--- GIVEN RECORDS Enclosed Below ---
-- pv_equiv track=rewrite | github.com/vadim-kosarev/tools | RAG/rag_chat.py | _parse_grid_table
-- ===== SOURCE A (Python) =====
-- def _parse_grid_table(lines: list[str]) -> tuple[list[str], list[list[str]]]:
--     """
--     Разбирает grid/RST-таблицу (разделители +----+) на заголовки и строки данных.
--
--     Поддерживает многострочные ячейки: текст из нескольких строк одной ячейки
--     конкатенируется через пробел. Вертикальные объединения (rowspan) не поддерживаются —
--     каждый блок между разделителями считается отдельной строкой.
--     Возвращает (headers, data_rows).
--     """
--     # Строки-разделители: начинаются с '+' и содержат '-'
--     sep_indices = [
--         i for i, line in enumerate(lines)
--         if line.strip().startswith("+") and "-" in line
--     ]
--
--     if len(sep_indices) < 2:
--         return [], []
--
--     # Определяем границы столбцов по первой строке-разделителю
--     first_sep = lines[sep_indices[0]].rstrip()
--     col_starts = [i for i, c in enumerate(first_sep) if c == "+"]
--
--     if len(col_starts) < 2:
--         return [], []
--
--     col_ranges: list[tuple[int, int]] = [
--         (col_starts[j] + 1, col_starts[j + 1])
--         for j in range(len(col_starts) - 1)
--     ]
--
--     def _extract_cells(row_lines: list[str]) -> list[str]:
--         """Извлекает текст ячеек из блока строк между разделителями."""
--         cells = [""] * len(col_ranges)
--         for rline in row_lines:
--             if not rline.lstrip().startswith("|"):
--                 continue
--             padded = rline.rstrip()
--             for ci, (start, end) in enumerate(col_ranges):
--                 if start < len(padded):
--                     part = padded[start:end].strip()
--                     if part:
--                         cells[ci] = (cells[ci] + " " + part).strip()
--         return cells
--
--     headers: list[str] = []
--     data_rows: list[list[str]] = []
--
--     for block_idx in range(len(sep_indices) - 1):
--         block_start = sep_indices[block_idx] + 1
--         block_end = sep_indices[block_idx + 1]
--         row_lines = lines[block_start:block_end]
--         cells = _extract_cells(row_lines)
--
--         if not any(cells):
--             continue
--
--         if not headers:
--             headers = cells
--         else:
--             # Пропускаем строки-дублики заголовка (иногда повторяется после первого +---+)
--             if cells != headers:
--                 data_rows.append(cells)
--
--     return headers, data_rows
-- ===== SOURCE B (Python) =====
-- def _parse_grid_table(lines: list[str]) -> tuple[list[str], list[list[str]]]:
--     """Single-pass state machine over lines: buffers the current block and
--     flushes it at each separator after the first; the trailing buffer (after
--     the last separator) is never flushed, and content before the first
--     separator is discarded when the first separator is seen."""
--     col_ranges = None
--     buf: list[str] = []
--     headers: list[str] = []
--     data_rows: list[list[str]] = []
--
--     for line in lines:
--         if line.strip().startswith("+") and "-" in line:
--             if col_ranges is None:
--                 sep = line.rstrip()
--                 starts = [i for i, c in enumerate(sep) if c == "+"]
--                 col_ranges = [(s + 1, e) for s, e in zip(starts, starts[1:])]
--             else:
--                 cells = [""] * len(col_ranges)
--                 for rline in buf:
--                     if not rline.lstrip().startswith("|"):
--                         continue
--                     padded = rline.rstrip()
--                     for ci, (start, end) in enumerate(col_ranges):
--                         if start < len(padded):
--                             part = padded[start:end].strip()
--                             if part:
--                                 cells[ci] = (cells[ci] + " " + part).strip()
--                 if any(cells):
--                     if not headers:
--                         headers = cells
--                     elif cells != headers:
--                         data_rows.append(cells)
--             buf = []
--         else:
--             buf.append(line)
--
--     return headers, data_rows
-- ===== Notes on version B (the rewrite author's own statement) =====
-- stated objective: alternative
-- what changed: B replaces A's precomputed separator-index list, index-pair loop and list slicing by a single-pass state machine over the lines that buffers the current block and flushes it at each separator after the first (column ranges taken from the first separator, trailing buffer dropped).
import Mathlib
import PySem

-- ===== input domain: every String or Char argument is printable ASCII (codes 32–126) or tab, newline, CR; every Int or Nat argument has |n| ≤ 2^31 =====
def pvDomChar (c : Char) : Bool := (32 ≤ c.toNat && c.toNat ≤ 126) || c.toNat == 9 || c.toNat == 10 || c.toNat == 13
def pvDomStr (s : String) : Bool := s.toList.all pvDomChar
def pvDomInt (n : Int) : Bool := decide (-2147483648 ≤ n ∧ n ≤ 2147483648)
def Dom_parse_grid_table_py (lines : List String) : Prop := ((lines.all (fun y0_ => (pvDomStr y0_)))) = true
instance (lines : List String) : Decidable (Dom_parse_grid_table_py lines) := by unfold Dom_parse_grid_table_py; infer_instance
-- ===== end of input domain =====

-- B re-implements A as a single-pass state machine over the lines (buffer a block, flush it at each
-- separator after the first) instead of A's precomputed separator-index list with index slicing;
-- same return value (objective: alternative).

-- ===== PORT A =====

-- line.strip().startswith("+") and "-" in line  (the separator test, written verbatim in both Pythons)
def pvIsSep (line : String) : Bool :=
  PySem.Str.startswith (PySem.Str.strip line) "+" && PySem.Str.isIn "-" line

-- A's helper _extract_cells (closure over col_ranges); B's Python contains this loop verbatim inline,
-- so B's port reuses this definition for that inline loop.
def pvExtractCells (col_ranges : List (Int × Int)) (row_lines : List String) : List String :=
  row_lines.foldl
    (fun cells rline =>
      if !(PySem.Str.startswith (PySem.Str.lstrip rline) "|") then cells
      else
        let padded := PySem.Str.rstrip rline
        (PySem.List.enumerate col_ranges 0).foldl
          (fun cells p =>
            if p.2.1 < (PySem.Str.len padded : Int) then
              let part := PySem.Str.strip (PySem.Str.slice padded (some p.2.1) (some p.2.2))
              if part != "" then
                cells.set p.1.toNat (PySem.Str.strip (cells.getD p.1.toNat "" ++ " " ++ part))
              else cells
            else cells)
          cells)
    (List.replicate col_ranges.length "")

def parse_grid_table_py (lines : List String) : List String × List (List String) :=
  let sep_indices : List Int :=
    ((PySem.List.enumerate lines 0).filter (fun p => pvIsSep p.2)).map (fun p => p.1)
  if sep_indices.length < 2 then ([], [])
  else
    let first_sep := PySem.Str.rstrip (PySem.List.pyGetD lines (PySem.List.pyGetD sep_indices 0 0) "")
    let col_starts : List Int :=
      ((PySem.List.enumerate first_sep.toList 0).filter (fun p => p.2 == '+')).map (fun p => p.1)
    if col_starts.length < 2 then ([], [])
    else
      let col_ranges : List (Int × Int) :=
        (PySem.List.pyRange 0 ((col_starts.length : Int) - 1) 1).map
          (fun j => (PySem.List.pyGetD col_starts j 0 + 1, PySem.List.pyGetD col_starts (j + 1) 0))
      (PySem.List.pyRange 0 ((sep_indices.length : Int) - 1) 1).foldl
        (fun st block_idx =>
          let block_start := PySem.List.pyGetD sep_indices block_idx 0 + 1
          let block_end := PySem.List.pyGetD sep_indices (block_idx + 1) 0
          let row_lines := PySem.List.slice lines (some block_start) (some block_end)
          let cells := pvExtractCells col_ranges row_lines
          if !(cells.any (fun c => c != "")) then st
          else if st.1 = ([] : List String) then (cells, st.2)
          else if cells == st.1 then st
          else (st.1, st.2 ++ [cells]))
        ([], [])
--- End of Enclosed GIVEN RECORDS ---
WHAT YOU WILL DO: Provide the count of lines in the data above containing "None", and nothing further.

RESULT OF THE EXERCISE: 2